Eur J Med Chem. 2013 Aug;66:161-70. doi: 10.1016/j.ejmech.2013.05.037. Epub 2013 Jun 4.
As widely occurring natural products, flavonoids are an important source for drug discovery, due to their structural diversity and broad-spectrum biological activity. In this work, a library of novel, thioether-substituted flavonoids with diverse heterocyclic groups was synthesized via a microwave-assisted procedure with the advantages of good yields, short times, mild conditions and ready isolation of the products. Their antiproliferative activities were evaluated against six cancer cell lines, HCCLM-7, Hela, MDA-MB-435S, SW-480, Hep-2, and MCF-7 by the MTT-based assay. Compared with the positive control 5-fluorouracil, three compounds, 6a, 6b and 6j were successfully identified as the most promising candidates, due to their higher potency and broad-spectrum bioactivity with IC50 values in the range of 0.43 μM-6.7 μM.

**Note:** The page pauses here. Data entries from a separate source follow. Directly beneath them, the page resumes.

-- pv_equiv track=rewrite | github.com/diegorandolp/2025-1 | Competitiva/s7_2.py | solve
-- ===== SOURCE A (Python) =====
-- import heapq
--
-- def solve(n, t, vpt):
--     tot = 0
--     cands = []
--     for i in range(t-1, -1, -1):
--         if len(vpt[i]) != 0:
--             for m in vpt[i]:
--                 heapq.heappush(cands, -m)
--             if len(cands) != 0:
--                 tot += -heapq.heappop(cands)
--     return tot
-- ===== SOURCE B (Python) =====
-- def solve(n, t, vpt):
--     # same greedy total, but with a plain candidate pool + builtin max/remove
--     # instead of a negated-value heap and index arithmetic
--     tot = 0
--     pool = []
--     for items in reversed(vpt[:max(t, 0)]):
--         if items:
--             pool += items
--             best = max(pool)
--             tot += best
--             pool.remove(best)
--     return tot
-- ===== Notes on version B (the rewrite author's own statement) =====
-- stated objective: simpler
-- what changed: Replaces the negated-value heapq priority queue and the index countdown loop with a direct iteration over reversed(vpt[:max(t,0)]) keeping a plain candidate pool from which builtin max() is taken and removed each step.
import Mathlib
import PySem

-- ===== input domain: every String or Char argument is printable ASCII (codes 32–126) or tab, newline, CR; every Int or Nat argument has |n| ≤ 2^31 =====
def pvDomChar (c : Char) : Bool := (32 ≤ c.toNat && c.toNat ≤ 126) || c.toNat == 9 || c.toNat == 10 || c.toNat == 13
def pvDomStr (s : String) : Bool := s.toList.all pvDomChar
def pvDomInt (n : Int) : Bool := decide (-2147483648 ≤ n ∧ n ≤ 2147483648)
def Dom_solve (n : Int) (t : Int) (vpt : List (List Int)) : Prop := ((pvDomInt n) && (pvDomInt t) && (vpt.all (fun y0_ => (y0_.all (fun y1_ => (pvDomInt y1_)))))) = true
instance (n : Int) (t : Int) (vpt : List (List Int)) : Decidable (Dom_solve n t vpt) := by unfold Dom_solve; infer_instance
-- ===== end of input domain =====

-- B drops the heapq priority queue for a plain pool with builtin max()/remove(): simpler, not faster.

-- ===== PORT A =====
-- heapq is ported by its contract: the heap list is kept sorted ascending, heappush is an
-- ordered insert, heappop returns the head.  This is exact here because every value A pops
-- depends only on the multiset of Ints stored in the heap (pop returns its minimum).
def heappush (h : List Int) (x : Int) : List Int := List.orderedInsert (· ≤ ·) x h

def stepA (st : Int × List Int) (l : List Int) : Int × List Int :=
  if l.length ≠ 0 then
    let cands := l.foldl (fun c m => heappush c (-m)) st.2
    if cands.length ≠ 0 then (st.1 + -(cands.headD 0), cands.tail)
    else (st.1, cands)
  else st

def solve (n : Int) (t : Int) (vpt : List (List Int)) : Int :=
  ((PySem.List.pyRange (t - 1) (-1) (-1)).foldl
    (fun st i => stepA st (PySem.List.pyGetD vpt i [])) ((0 : Int), ([] : List Int))).1

-- ===== PORT B =====
def stepB (st : Int × List Int) (items : List Int) : Int × List Int :=
  if items ≠ [] then
    let pool := st.2 ++ items
    let best := (PySem.List.max? pool (fun x => x)).getD 0
    (st.1 + best, (PySem.List.remove? pool best).getD pool)
  else st

def solve_alt (n : Int) (t : Int) (vpt : List (List Int)) : Int :=
  ((PySem.List.slice vpt none (some (max t 0))).reverse.foldl
    stepB ((0 : Int), ([] : List Int))).1

-- ===== PRECONDITION & SPEC =====
-- A evaluates vpt[i] for i = t-1 … 0, so it raises IndexError iff t > len(vpt).
def Pre_solve (n : Int) (t : Int) (vpt : List (List Int)) : Prop := t ≤ (vpt.length : Int)
instance (n : Int) (t : Int) (vpt : List (List Int)) : Decidable (Pre_solve n t vpt) := by
  unfold Pre_solve; infer_instance
def pvWitness_solve : Int × Int × List (List Int) := (0, 2, [[1], [2, 3]])

def Spec_solve (n : Int) (t : Int) (vpt : List (List Int)) (out : Int) : Prop := out = solve_alt n t vpt
instance (n : Int) (t : Int) (vpt : List (List Int)) (out : Int) : Decidable (Spec_solve n t vpt out) := by unfold Spec_solve; infer_instance

-- ===== CLAIM (what is proved, stated in full; the proofs are below) =====
def Claim_equal_solve : Prop := ∀ (n : Int) (t : Int) (vpt : List (List Int)), Dom_solve n t vpt → Pre_solve n t vpt → Spec_solve n t vpt (solve n t vpt)

-- ===== LEMMAS AND PROOFS =====

-- The relation kept between A's state (total, heap list of negated values, sorted ascending)
-- and B's state (total, plain pool of values).
def ABRel (a b : Int × List Int) : Prop :=
  a.1 = b.1 ∧ (a.2.map (fun x => -x)).Perm b.2 ∧ a.2.Pairwise (· ≤ ·)

lemma pushAll_perm (l c : List Int) :
    (l.foldl (fun c m => heappush c (-m)) c).Perm (l.map (fun m => -m) ++ c) := by
  induction l generalizing c with
  | nil => simp
  | cons m ls ih =>
    simp only [List.foldl_cons, List.map_cons, List.cons_append]
    refine ((ih (heappush c (-m))).trans ?_)
    refine (List.Perm.append_left _ (List.perm_orderedInsert _ _ _)).trans ?_
    exact List.perm_middle

lemma pushAll_sorted (l c : List Int) (hc : c.Pairwise (· ≤ ·)) :
    (l.foldl (fun c m => heappush c (-m)) c).Pairwise (· ≤ ·) := by
  induction l generalizing c with
  | nil => exact hc
  | cons m ls ih =>
    exact ih _ (List.Pairwise.orderedInsert _ _ hc)

lemma step_rel (a b : Int × List Int) (l : List Int) (h : ABRel a b) :
    ABRel (stepA a l) (stepB b l) := by
  obtain ⟨htot, hperm, hsort⟩ := h
  by_cases hl : l = []
  · simp [stepA, stepB, hl]; exact ⟨htot, hperm, hsort⟩
  · have hlen : l.length ≠ 0 := by simpa using hl
    set cands := l.foldl (fun c m => heappush c (-m)) a.2 with hcands
    have hcp : cands.Perm (l.map (fun m => -m) ++ a.2) := pushAll_perm l a.2
    have hcs : cands.Pairwise (· ≤ ·) := pushAll_sorted l a.2 hsort
    have hcne : cands ≠ [] := by
      intro h0
      have := hcp.length_eq
      rw [h0] at this
      simp at this
      omega
    obtain ⟨hd, tl, hct⟩ := List.exists_cons_of_ne_nil hcne
    set pool := b.2 ++ l with hpool
    have hpoolperm : (cands.map (fun x => -x)).Perm pool := by
      refine (hcp.map _).trans ?_
      have hll : (l.map (fun m => -m)).map (fun x => -x) = l := by
        simp
      rw [List.map_append, hll]
      exact List.perm_append_comm.trans (hperm.append_right l)
    have hpoolne : pool ≠ [] := by simp [hpool, hl]
    obtain ⟨m, hm⟩ : ∃ m, PySem.List.max? pool (fun x => x) = some m := by
      cases hmx : PySem.List.max? pool (fun x => x) with
      | none => exact absurd ((PySem.List.max?_eq_none_iff _ _).mp hmx) hpoolne
      | some m => exact ⟨m, rfl⟩
    have hmmem : m ∈ pool := PySem.List.max?_mem hm
    have hmmax : ∀ y ∈ pool, y ≤ m := fun y hy => PySem.List.max?_isMax hm y hy
    have hheadmem : -hd ∈ pool := by
      refine hpoolperm.mem_iff.mp ?_
      rw [hct]; simp
    have hhd_min : ∀ y ∈ tl, hd ≤ y := by
      rw [hct] at hcs
      exact (List.pairwise_cons.mp hcs).1
    have hbest : -hd = m := by
      have h1 : -hd ≤ m := hmmax _ hheadmem
      have h2 : m ≤ -hd := by
        have : m ∈ cands.map (fun x => -x) := hpoolperm.mem_iff.mpr hmmem
        obtain ⟨x, hx, hxm⟩ := List.mem_map.mp this
        rw [hct] at hx
        rcases List.mem_cons.mp hx with h | h
        · omega
        · have := hhd_min _ h; omega
      omega
    have hrem : (PySem.List.remove? pool m).getD pool = pool.erase m := by
      rw [PySem.List.remove?_eq_some_erase pool m hmmem]; rfl
    have htail : (tl.map (fun x => -x)).Perm (pool.erase m) := by
      have := hpoolperm.erase m
      rw [hct] at this
      simp only [List.map_cons, hbest] at this
      rwa [List.erase_cons_head] at this
    have hA : stepA a l = (a.1 + -hd, tl) := by
      simp only [stepA, ← hcands]
      rw [if_pos hlen, if_pos (by rw [hct]; simp)]
      rw [hct]
      simp
    have hB : stepB b l = (b.1 + m, pool.erase m) := by
      simp only [stepB, ← hpool]
      rw [if_pos hl]
      simp [hm, hrem]
    rw [hA, hB]
    refine ⟨by simp [htot, hbest], by simpa using htail, ?_⟩
    rw [hct] at hcs
    exact (List.pairwise_cons.mp hcs).2

lemma foldl_rel (L : List (List Int)) (a b : Int × List Int) (h : ABRel a b) :
    ABRel (L.foldl stepA a) (L.foldl stepB b) := by
  induction L generalizing a b with
  | nil => exact h
  | cons l ls ih => exact ih _ _ (step_rel a b l h)

lemma map_pyGetD_range_eq_take (vpt : List (List Int)) (k : Nat) (hk : k ≤ vpt.length) :
    (PySem.List.pyRange 0 (k : Int) 1).map (fun i => PySem.List.pyGetD vpt i []) = vpt.take k := by
  induction k with
  | zero => simp
  | succ k ih =>
    have hk' : k ≤ vpt.length := Nat.le_of_succ_le hk
    have hsplit : PySem.List.pyRange 0 ((k : Int) + 1) 1
        = PySem.List.pyRange 0 (k : Int) 1 ++ [(k : Int)] :=
      PySem.List.pyRange_one_succ_right (by positivity)
    have hcast : ((k + 1 : Nat) : Int) = (k : Int) + 1 := by push_cast; ring
    rw [hcast, hsplit, List.map_append, ih hk']
    have hget : PySem.List.pyGetD vpt ((k : Int)) [] = vpt[k]'(by omega) := by
      rw [PySem.List.pyGetD_eq_getElem vpt [] (by positivity) (by exact_mod_cast hk)]
      simp
    rw [List.take_add_one]
    simp [hget, List.getElem?_eq_getElem (by omega : k < vpt.length)]

lemma lists_eq (t : Int) (vpt : List (List Int)) (hpre : t ≤ (vpt.length : Int)) :
    (PySem.List.pyRange (t - 1) (-1) (-1)).map (fun i => PySem.List.pyGetD vpt i [])
      = (PySem.List.slice vpt none (some (max t 0))).reverse := by
  rw [PySem.List.slice_to vpt (le_max_right t 0)]
  have hr : PySem.List.pyRange (t - 1) (-1) (-1)
      = (PySem.List.pyRange 0 t 1).reverse := by
    rw [PySem.List.pyRange_neg_one_eq_reverse]
    norm_num
  rw [hr, List.map_reverse]
  congr 1
  by_cases ht : t ≤ 0
  · have h1 : PySem.List.pyRange 0 t 1 = [] := PySem.List.pyRange_one_eq_nil ht
    have h2 : (max t 0).toNat = 0 := by omega
    simp [h1, h2]
  · have h2 : (max t 0) = t := by omega
    have h3 : ((t.toNat : Nat) : Int) = t := by omega
    rw [h2, ← h3, map_pyGetD_range_eq_take vpt t.toNat (by omega)]
    simp
    omega

-- ===== VERDICT (by name: the statement is the Claim_ definition above) =====
theorem solve_spec : Claim_equal_solve := by
  intro n t vpt _ hpre
  unfold Spec_solve solve solve_alt
  rw [← List.foldl_map (f := fun i => PySem.List.pyGetD vpt i []) (g := stepA)]
  rw [lists_eq t vpt hpre]
  exact (foldl_rel _ (0, []) (0, []) ⟨rfl, by simp, by simp⟩).1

作为广泛存在的天然产物,类黄酮因其结构多样性和广谱生物活性,成为药物发现的重要来源。在这项工作中,通过微波辅助方法合成了一系列新型的、含硫醚取代的、具有不同杂环基团的类黄酮化合物,该方法具有产率高、时间短、条件温和以及产物易于分离等优点。采用 MTT 比色法,以 5-氟尿嘧啶为阳性对照,评估了这些化合物对 HCCLM-7、Hela、MDA-MB-435S、SW-480、Hep-2 和 MCF-7 六种癌细胞系的增殖抑制活性。结果表明,与阳性对照物 5-氟尿嘧啶相比,化合物 6a、6b 和 6j 具有较高的活性和广谱的生物活性,IC50 值在 0.43 μM-6.7 μM 范围内,是最有前途的候选药物。